Data extract Start Marker

theorem pvOuter_eq (s : List Char) (m : Nat) (hm : 1 ≤ m) :
    ∀ (fuel i : Nat) (acc : List (String × Int × Int)),
      s.length + 1 ≤ fuel + i →
      pvOuterA s (s.length : Int) (m : Int) fuel (i : Int) acc
        = pvOuterB ((List.range (s.length - m + 1)).map (fun k => (pvRunN s m k : Int)))
            s (s.length : Int) (m : Int) fuel (i : Int) acc := by
  intro fuel
  induction fuel with
  | zero => intro i acc _; rfl
  | succ fuel ih =>
    intro i acc hfuel
    rw [pvOuterA, pvOuterB]
    by_cases gB : i + 2 * m ≤ s.length
    · have gA : (i : Int) < (s.length : Int) - (m : Int) + 1 := by omega
      have gB' : (i : Int) ≤ (s.length : Int) - 2 * (m : Int) := by omega
      rw [if_pos gA, if_pos gB']
      have hr : PySem.List.pyGetD
          ((List.range (s.length - m + 1)).map (fun k => (pvRunN s m k : Int))) (i : Int) 0
          = (pvRunN s m i : Int) := by
        rw [PySem.List.pyGetD_natCast,
          List.getD_eq_getElem _ _ (by simp only [List.length_map, List.length_range]; omega)]
        simp
      rw [hr, pv_slice1, pv_slice2]
      by_cases hmatch : m ≤ pvRunN s m i
      · rw [if_pos ((pv_match_iff s m i hm (by omega)).mpr hmatch),
          if_pos (by exact_mod_cast hmatch)]
        have hsplit : pvRunN s m i = m + pvRunN s m (i + m) := pvRunN_split s m i m hmatch
        have einner : (i : Int) + 2 * m = ((i + m : Nat) : Int) + (m : Int) := by push_cast; ring
        have hinner := pvInnerA_eq s m i hm (by omega) (s.length + 1) (i + m) 0 1
          (by have := pvRunN_le s m (i + m); omega) (by omega) (by omega) (by omega)
          (by intro x h1 h2
              exact (pvRunN_ge_iff s m i m).mp hmatch x h1 (by omega))
        simp only [Nat.cast_zero] at hinner
        rw [einner, hinner]
        have hval2 : ((i + m + pvRunN s m (i + m) + m : Nat) : Int)
            = (i : Int) + (pvRunN s m i : Int) + (m : Int) := by push_cast; omega
        have hnexti : (i : Int) + (pvRunN s m i : Int) + (m : Int) - ((m : Int) - 1) + 1
            = ((i + pvRunN s m i + 2 : Nat) : Int) := by push_cast; ring
        have hnexti2 : (i : Int) + (pvRunN s m i : Int) + 2
            = ((i + pvRunN s m i + 2 : Nat) : Int) := by push_cast; ring
        rw [pvNonatomic, pv_nonatomic_eq]
        simp only [hval2, hnexti, hnexti2]
        exact ih (i + pvRunN s m i + 2) _ (by omega)
      · rw [if_neg (fun hEq => hmatch ((pv_match_iff s m i hm (by omega)).mp hEq)),
          if_neg (by exact_mod_cast hmatch)]
        have e : (i : Int) + 1 = ((i + 1 : Nat) : Int) := by push_cast; ring
        rw [e]
        exact ih (i + 1) acc (by omega)
    · rw [if_neg (by omega : ¬((i : Int) ≤ (s.length : Int) - 2 * (m : Int)))]
      by_cases gA : (i : Int) < (s.length : Int) - (m : Int) + 1
      · rw [if_pos gA]
        have him : i + m ≤ s.length := by omega
        rw [pv_slice1, pv_slice2]
        rw [if_neg (fun hEq => by
          have h1 := (pv_match_iff s m i hm him).mp hEq
          have h2 := pvRunN_le s m i
          omega)]
        have e : (i : Int) + 1 = ((i + 1 : Nat) : Int) := by push_cast; ring
        rw [e]
        exact pvOuterA_tail s m hm fuel (i + 1) acc (by omega) (by omega)
      · rw [if_neg gA]

-- ===== VERDICT (by name: the statement is the Claim_ definition above) =====
theorem get_pure_stretches_spec : Claim_equal_get_pure_stretches := by
  intro sequence mlen _ hpre
  have hpre' : 1 ≤ mlen := hpre
  unfold Spec_get_pure_stretches get_pure_stretches get_pure_stretches_alt
  obtain ⟨m, rfl⟩ : ∃ m : Nat, mlen = (m : Int) :=
    ⟨mlen.toNat, (Int.toNat_of_nonneg (by omega)).symm⟩
  have hm : 1 ≤ m := by exact_mod_cast hpre'
  simp only [pv_run_list sequence.toList m]
  have h := pvOuter_eq sequence.toList m hm (sequence.toList.length + 2) 0 [] (by omega)
  simpa using h
theorem pv_nbrs_len {grid : List (List Int)} {x y : Int} : (pvNbrs grid x y).length ≤ 4 := by
  have := List.length_filterMap_le (fun d : Int × Int =>
    (if 0 ≤ x + d.1 ∧ x + d.1 < (grid.length : Int) ∧ 0 ≤ y + d.2 ∧ y + d.2 < ((PySem.List.pyGetD grid 0 []).length : Int)
       ∧ (PySem.List.pyGet? grid (x + d.1)).bind (fun row => PySem.List.pyGet? row (y + d.2)) = some 0
    then some (x + d.1, y + d.2) else none)) [((-1 : Int), (0 : Int)), (1, 0), (0, -1), (0, 1)]
  simpa [pvNbrs] using this

-- empty_cells has no duplicate coordinates
theorem pv_emptyCells_nodup (grid : List (List Int)) : (pvEmptyCells grid).Nodup := by
  rw [pvEmptyCells, List.nodup_flatMap]
  constructor
  · intro ir _
    refine List.Nodup.filterMap ?_ ?_
    · rintro a a' b hb hb'
      simp only [Option.mem_def, Option.ite_none_right_eq_some, Option.some.injEq] at hb hb'
      obtain ⟨ha, rfl⟩ := hb
      obtain ⟨ha', he⟩ := hb'
      obtain ⟨a1, a2⟩ := a; obtain ⟨a1', a2'⟩ := a'
      simp_all
    · exact ((PySem.List.pairwise_lt_enumerate ir.2 0).imp
        (by intro a b h; exact fun he => by simp [he] at h))
  · refine (PySem.List.pairwise_lt_enumerate grid 0).imp ?_
    intro a b hab x hx hx'
    simp only [List.mem_filterMap, Option.ite_none_right_eq_some, Option.some.injEq] at hx hx'
    obtain ⟨_, _, _, rfl⟩ := hx
    obtain ⟨_, _, _, he⟩ := hx'
    have := congrArg Prod.fst he
    simp at this
    omega

-- the dfs loop: with enough fuel the visited set stays inside empty_cells, grows by exactly the
-- cells appended to connected, absorbs every stacked cell, and stays duplicate-free.
theorem pv_dfsLoop_spec (grid : List (List Int)) :
    ∀ (f : Nat) (stack : List (Int × Int)) (v c : List (Int × Int)),
      (∀ p ∈ stack, p ∈ pvEmptyCells grid) → (∀ p ∈ v, p ∈ pvEmptyCells grid) → v.Nodup →
      stack.length + 5 * ((pvEmptyCells grid).toFinset \ v.toFinset).card ≤ f →
      (∀ p ∈ (pvDfsLoop grid f stack v c).1, p ∈ pvEmptyCells grid) ∧
      (pvDfsLoop grid f stack v c).1.Nodup ∧
      (∀ p ∈ v, p ∈ (pvDfsLoop grid f stack v c).1) ∧
      (∀ p ∈ stack, p ∈ (pvDfsLoop grid f stack v c).1) ∧
      (pvDfsLoop grid f stack v c).2.length + v.length
        = c.length + (pvDfsLoop grid f stack v c).1.length := by
  intro f
  induction f with
  | zero =>
    intro stack v c hs hv hnd hb
    match stack with
    | [] => exact ⟨hv, hnd, fun p hp => hp, by simp, by simp [pvDfsLoop]⟩
    | p :: rest => simp at hb
  | succ f ih =>
    intro stack v c hs hv hnd hb
    match stack with
    | [] => exact ⟨hv, hnd, fun p hp => hp, by simp, by simp [pvDfsLoop]⟩
    | p :: rest =>
      by_cases hc : PySem.Set.contains v p
      · rw [show pvDfsLoop grid (f+1) (p :: rest) v c = pvDfsLoop grid f rest v c by
          simp [pvDfsLoop]
          intro h
          exact absurd ((PySem.Set.contains_iff v p).1 hc) h]
        obtain ⟨h1, h2, h3, h4, h5⟩ := ih rest v c (fun q hq => hs q (List.mem_cons_of_mem _ hq)) hv hnd
          (by simp at hb; omega)
        refine ⟨h1, h2, h3, ?_, h5⟩
        intro q hq
        rcases List.mem_cons.1 hq with rfl | hq
        · exact h3 q ((PySem.Set.contains_iff v q).1 hc)
        · exact h4 q hq
      · rw [show pvDfsLoop grid (f+1) (p :: rest) v c
            = pvDfsLoop grid f ((pvNbrs grid p.1 p.2).reverse ++ rest) (PySem.Set.add v p) (c ++ [p]) by
          simp [pvDfsLoop]
          intro h
          exact absurd ((PySem.Set.contains_iff v p).2 h) hc]
        have hpZ : p ∈ pvEmptyCells grid := hs p List.mem_cons_self
        have hpnv : p ∉ v := fun h => hc ((PySem.Set.contains_iff v p).2 h)
        have hadd : PySem.Set.add v p = v ++ [p] := by
          simp [PySem.Set.add]
          intro h
          exact absurd ((PySem.Set.contains_iff v p).2 (by simpa using h)) hc
        have hcard : ((pvEmptyCells grid).toFinset \ (PySem.Set.add v p).toFinset).card
            = ((pvEmptyCells grid).toFinset \ v.toFinset).card - 1 := by
          rw [hadd]
          have : (v ++ [p]).toFinset = insert p v.toFinset := by
            simp [List.toFinset_append]
          rw [this, Finset.sdiff_insert]
          exact Finset.card_erase_of_mem (by simp [hpZ, hpnv])
        have hmem : p ∈ (pvEmptyCells grid).toFinset \ v.toFinset := by simp [hpZ, hpnv]
        have hkpos : 0 < ((pvEmptyCells grid).toFinset \ v.toFinset).card :=
          Finset.card_pos.2 ⟨p, hmem⟩
        obtain ⟨h1, h2, h3, h4, h5⟩ := ih ((pvNbrs grid p.1 p.2).reverse ++ rest) (PySem.Set.add v p) (c ++ [p])
          (by
            intro q hq
            rcases List.mem_append.1 hq with hq | hq
            · exact pv_nbrs_subset (List.mem_reverse.1 hq)
            · exact hs q (List.mem_cons_of_mem _ hq))
          (by
            intro q hq
            rw [hadd] at hq
            rcases List.mem_append.1 hq with hq | hq
            · exact hv q hq
            · simp at hq; subst hq; exact hpZ)
          (PySem.Set.nodup_add v p hnd)
          (by
            have hn4 : (pvNbrs grid p.1 p.2).length ≤ 4 := pv_nbrs_len
            simp only [List.length_append, List.length_reverse, List.length_cons] at hb ⊢
            rw [hcard]
            omega)
        refine ⟨h1, h2, ?_, ?_, ?_⟩
        · intro q hq
          exact h3 q (by rw [hadd]; exact List.mem_append_left _ hq)
        · intro q hq
          rcases List.mem_cons.1 hq with rfl | hq
          · exact h3 q (by rw [hadd]; simp)
          · exact h4 q (List.mem_append_right _ hq)
        · simp only [hadd, List.length_append, List.length_cons] at h5 ⊢
          omega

Data extract End Marker

> _Problem description_
Print exactly the line containing "(PySem.Set.nodup_add v p hnd)" and every line after it through the end of the records above, and nothing else.

> _Output of the exercise_
          (PySem.Set.nodup_add v p hnd)
          (by
            have hn4 : (pvNbrs grid p.1 p.2).length ≤ 4 := pv_nbrs_len
            simp only [List.length_append, List.length_reverse, List.length_cons] at hb ⊢
            rw [hcard]
            omega)
        refine ⟨h1, h2, ?_, ?_, ?_⟩
        · intro q hq
          exact h3 q (by rw [hadd]; exact List.mem_append_left _ hq)
        · intro q hq
          rcases List.mem_cons.1 hq with rfl | hq
          · exact h3 q (by rw [hadd]; simp)
          · exact h4 q (List.mem_append_right _ hq)
        · simp only [hadd, List.length_append, List.length_cons] at h5 ⊢
          omega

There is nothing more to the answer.